One has to assume that the limits exist and von Mises postualtes this rather than explains it. Some sequences don't have limits. Imagine a sequence that has long stretches where the frequency is $\frac{1}{3}$ followed by long stretches where the frequency is $\frac{2}{3}$, repeated ad nauseum.

**Vices of frequentism, con't**

Von Mises postulated that the limiting relative frequency is not changed by passing to subsequences. (See von Mises 1957 pp. 23-25, 28-29, 65).

Let $\Omega =\{0,1\}$ i.e. a single flip of tails and heads. Let $\Omega' = \{00, 01, 10, 11\}$, i.e. two flips of heads and tails. Let $g(m)=f(2m)$. 

Then under the assumption that all the relevant limits exist one has:

$P_{g}(\{1\}) = \lim_n \frac{\left|\{m\leq n: f(2m)=1\}\right|}{n}$

$\hspace{15mm} = \lim_n \frac{\left|\{m\leq n: f(2m)=1, f(2m+1)=0\}\right|}{n}$

$\hspace{20mm} + \lim_n \frac{\left|\{m\leq n: f(2m)=1, f(2m+1)=1\}\right|}{n}$

$\hspace{15mm} = P'_{f'}(\{10\})+ P'_{f'}(\{11\})$

$\hspace{15mm} = \frac{1}{4}+\frac{1}{4} = \frac{1}{2}\hspace{10mm}$  ($\star$)

where $f'(m) = f(2m)f(2m+1)$. 

The reason for ($\star$) is philosophical: if $P_f$ succeeded in getting the fair measure on $\Omega$, then $P'_{f'}$ should suceed in being the fair measure on $\Omega'$.

See Van Lambalgen 1987 pp. 36-37.

**Subjective Bayesianism**

De Finetti described his own view as *subjectivism*, but it is now usually called just *Bayesianism* or perhaps sometimes *subjective Bayesianism*. 

The basic idea is that probabilities are just degrees of confidence or degrees of belief: they are reflective of the subjective evaluations of agents.

Different subjective Bayesians will differ in terms of how they understand the "reflectiveness", and can range the gamut from pyschologically real states of agents to the best way to understand from an external point of view the bevahior of an agent.

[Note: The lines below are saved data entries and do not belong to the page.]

def stream_text_delta_alt (previous_text : String) (current_text : String) : List String :=
  let p := previous_text.toList
  let c := current_text.toList
  if c.isEmpty then [String.ofList [], String.ofList p]
  else if p.isEmpty then [String.ofList c, String.ofList c]
  else if c = p then [String.ofList [], String.ofList p]
  else if PySem.Chars.startswith c p then [String.ofList (c.drop p.length), String.ofList c]
  else
    -- cpl (common prefix via zip/takewhile) / overlap / sep are the Python locals, inlined
    if 8 ≤ ((p.zip c).takeWhile (fun ab => ab.1 == ab.2)).length ∧ p.length / 2 ≤ ((p.zip c).takeWhile (fun ab => ab.1 == ab.2)).length ∧ p.length ≤ c.length then
      [String.ofList (c.drop (((p.zip c).takeWhile (fun ab => ab.1 == ab.2)).length)), String.ofList c]
    else
      if 0 < pvSpoB p c then
        [String.ofList (c.drop (pvSpoB p c)), String.ofList (p ++ c.drop (pvSpoB p c))]
      else
        [String.ofList ((if pvSepB p c then [' '] else []) ++ c), String.ofList (p ++ (if pvSepB p c then [' '] else []) ++ c)]

-- ===== PRECONDITION & SPEC =====
def Spec_stream_text_delta (previous_text : String) (current_text : String) (out : List String) : Prop := out = stream_text_delta_alt previous_text current_text
instance (previous_text : String) (current_text : String) (out : List String) : Decidable (Spec_stream_text_delta previous_text current_text out) := by unfold Spec_stream_text_delta; infer_instance
-- pv_equiv track=rewrite | github.com/fleurvanl/AOC2024 | day05.py | organise_data
-- ===== SOURCE A (Python) =====
-- def organise_data(lines):
--     ordering_rules = []
--     updates = []
--     switch = False
--     for line in lines:
--         if line != '':
--             if not switch:
--                 ordering_rules.append(line.split('|'))
--             else:
--                 updates.append(line)
--         else:
--             switch = True
--     return ordering_rules, updates
-- ===== SOURCE B (Python) =====
-- def organise_data(lines):
--     # partition-then-map: slice around the first blank line instead of a flag-driven loop
--     idx = lines.index('') if '' in lines else len(lines)
--     before = lines[:idx]
--     after = lines[idx + 1:]
--     ordering_rules = [l.split('|') for l in before if l != '']
--     updates = [l for l in after if l != '']
--     return ordering_rules, updates
-- ===== Notes on version B (the rewrite author's own statement) =====
-- stated objective: simpler
-- what changed: Replaces the flag-driven state-machine loop by locating the first blank line and slicing the input into a before/after part, then mapping split over one and filtering the other.
import Mathlib
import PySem

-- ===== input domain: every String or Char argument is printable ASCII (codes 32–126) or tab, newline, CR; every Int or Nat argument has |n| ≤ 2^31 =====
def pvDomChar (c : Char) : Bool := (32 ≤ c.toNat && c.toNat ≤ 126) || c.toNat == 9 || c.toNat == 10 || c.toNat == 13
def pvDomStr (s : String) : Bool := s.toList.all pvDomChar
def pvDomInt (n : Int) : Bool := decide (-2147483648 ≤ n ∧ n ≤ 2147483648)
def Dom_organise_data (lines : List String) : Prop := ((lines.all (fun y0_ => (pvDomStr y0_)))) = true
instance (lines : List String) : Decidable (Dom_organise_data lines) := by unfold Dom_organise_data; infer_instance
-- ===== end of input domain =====

-- B replaces A's flag-driven state-machine loop by partition-then-map: locate the first blank
-- line, slice the input around it, map split over the prefix and filter the suffix (objective: simpler).

-- ===== PORT A =====
-- line.split('|'): '|' is a nonempty literal separator, so split? is always `some`; getD [] is exact here
def pvSplitBar (line : String) : List String := (PySem.Str.split? line "|").getD []

-- A's loop state: (ordering_rules, updates, switch)
def organise_data (lines : List String) : List (List String) × List String :=
  let st := lines.foldl
    (fun (st : List (List String) × List String × Bool) line =>
      if line ≠ "" then
        if !st.2.2 then (st.1 ++ [pvSplitBar line], st.2.1, st.2.2)
        else (st.1, st.2.1 ++ [line], st.2.2)
      else (st.1, st.2.1, true))
    ([], [], false)
  (st.1, st.2.1)

-- ===== PORT B =====
def organise_data_alt (lines : List String) : List (List String) × List String :=
  let idx : Nat := match PySem.List.index? lines "" with
    | some i => i
    | none => lines.length
  let before := PySem.List.slice lines none (some (idx : Int))
  let after := PySem.List.slice lines (some ((idx : Int) + 1)) none
  ((before.filter (fun l => l ≠ "")).map pvSplitBar,
   after.filter (fun l => l ≠ ""))

-- ===== PRECONDITION & SPEC =====
def Spec_organise_data (lines : List String) (out : List (List String) × List String) : Prop := out = organise_data_alt lines
instance (lines : List String) (out : List (List String) × List String) : Decidable (Spec_organise_data lines out) := by unfold Spec_organise_data; infer_instance

-- ===== CLAIM (what is proved, stated in full; the proofs are below) =====
def Claim_equal_organise_data : Prop := ∀ (lines : List String), Dom_organise_data lines → Spec_organise_data lines (organise_data lines)

-- ===== LEMMAS AND PROOFS =====

-- B's port in equational form
theorem alt_nil : organise_data_alt [] = ([], []) := by decide

theorem alt_cons_blank (rest : List String) :
    organise_data_alt ("" :: rest) = ([], rest.filter (fun l => l ≠ "")) := by
  unfold organise_data_alt
  rw [PySem.List.index?_cons_self]
  dsimp only
  rw [PySem.List.slice_to_natCast, show (((0:Nat):Int)+1 = ((1:Nat):Int)) by norm_num, PySem.List.slice_from_natCast]
  simp

theorem alt_cons_ne (l : String) (rest : List String) (h : l ≠ "") :
    organise_data_alt (l :: rest) =
      (pvSplitBar l :: (organise_data_alt rest).1, (organise_data_alt rest).2) := by
  unfold organise_data_alt
  have hcons := PySem.List.index?_cons_of_ne (x := l) (xs := rest) (v := "") h
  rw [hcons]
  cases hidx : PySem.List.index? rest "" with
  | none =>
      simp only [Option.map_none]
      have e1 : ((((l :: rest).length : Nat) : Int)) = (((rest.length + 1 : Nat)) : Int) := by
        simp [List.length_cons]
      rw [e1, PySem.List.slice_to_natCast]
      have e2 : (((rest.length + 1 : Nat)) : Int) + 1 = (((rest.length + 2 : Nat)) : Int) := by
        push_cast; ring
      have e3 : ((rest.length : Nat) : Int) + 1 = (((rest.length + 1 : Nat)) : Int) := by
        push_cast; ring
      rw [e2, PySem.List.slice_from_natCast, e3,
        PySem.List.slice_to_natCast, PySem.List.slice_from_natCast]
      simp [List.take_of_length_le, List.drop_of_length_le, h]
  | some i =>
      simp only [Option.map_some]
      have e2 : (((i + 1 : Nat)) : Int) + 1 = (((i + 2 : Nat)) : Int) := by
        push_cast; ring
      have e3 : ((i : Nat) : Int) + 1 = (((i + 1 : Nat)) : Int) := by
        push_cast; ring
      rw [e2, PySem.List.slice_to_natCast, PySem.List.slice_from_natCast, e3,
        PySem.List.slice_to_natCast, PySem.List.slice_from_natCast]
      simp [List.take_succ_cons, h]

-- A's loop body, named for the lemmas
def pvStepA (st : List (List String) × List String × Bool) (line : String) :
    List (List String) × List String × Bool :=
  if line ≠ "" then
    if !st.2.2 then (st.1 ++ [pvSplitBar line], st.2.1, st.2.2)
    else (st.1, st.2.1 ++ [line], st.2.2)
  else (st.1, st.2.1, true)

theorem loop_switched (rest : List String) (r : List (List String)) (u : List String) :
    rest.foldl pvStepA (r, u, true) = (r, u ++ rest.filter (fun l => l ≠ ""), true) := by
  induction rest generalizing u with
  | nil => simp
  | cons x xs ih =>
      by_cases hx : x = ""
      · subst hx; simp [pvStepA, ih]
      · simp [pvStepA, hx, ih]

theorem loop_main (lines : List String) (r : List (List String)) :
    lines.foldl pvStepA (r, [], false) =
      (r ++ (organise_data_alt lines).1, (organise_data_alt lines).2,
        (lines.foldl pvStepA (r, [], false)).2.2) := by
  induction lines generalizing r with
  | nil => simp [alt_nil]
  | cons x xs ih =>
      by_cases hx : x = ""
      · subst hx
        simp only [List.foldl_cons]
        have : pvStepA (r, [], false) "" = (r, [], true) := by simp [pvStepA]
        rw [this, loop_switched, alt_cons_blank]
        simp
      · simp only [List.foldl_cons]
        have : pvStepA (r, [], false) x = (r ++ [pvSplitBar x], [], false) := by
          simp [pvStepA, hx]
        rw [this, ih, alt_cons_ne x xs hx]
        simp

-- ===== VERDICT (by name: the statement is the Claim_ definition above) =====
theorem organise_data_spec : Claim_equal_organise_data := by
  intro lines _
  unfold Spec_organise_data organise_data
  have h : lines.foldl pvStepA ([], [], false) =
      ([] ++ (organise_data_alt lines).1, (organise_data_alt lines).2,
        (lines.foldl pvStepA (([] : List (List String)), [], false)).2.2) :=
    loop_main lines []
  show (let st := lines.foldl pvStepA ([], [], false); (st.1, st.2.1)) = _
  rw [h]
  simp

**de Finietti vs. von Mises**

Both von Mises and de Finetti were primarily concerned to give a scientifically acceptable account of probability. 

Von Mises is often counted as a member of the Vienna circle.

Similarly, de Finetti speaks of his motivation as stemming from a view that "Every notion is only a word without meaning so long as it is not known how to verify practically any statement at all where this notion comes up ..." (De Finetti 1964 p. 148).

For von Mises, probability was appropriately scientific because "the relative frequency of the repetition is the 'measure' of probability, just as the length of a column of mercury is the 'measure' of temperature" (Von Moses 1957 p. vi).

For de Finetti, probability was operationalized in terms of human belief.

**Virtues of subjective Bayesianism**

There are arguments from betting behavior (Dutch books) that one's degrees of belief satisfy the probability axioms, if one acts in an appropriately rational manner.

Similarly, in the finite case, there are arguments from accuracy, to the effect that any violations of the laws of probability would make one's credences less close to the truth than they otherwise could be.

These are really subjects for another course. 

**Vices of subjective Bayesianism**

It is harder to see how one is going to get relative frequences to emerge out of this (if one thought that was a good thing). But Bayesians have some things to say about this (exchangeability)

The Bayesian updating procedure has a hard time with the problem of "old evidence": namely the problem of how to account for how a theory's ability to explain an old already-updated-upon piece of evidence lends credence to the theory.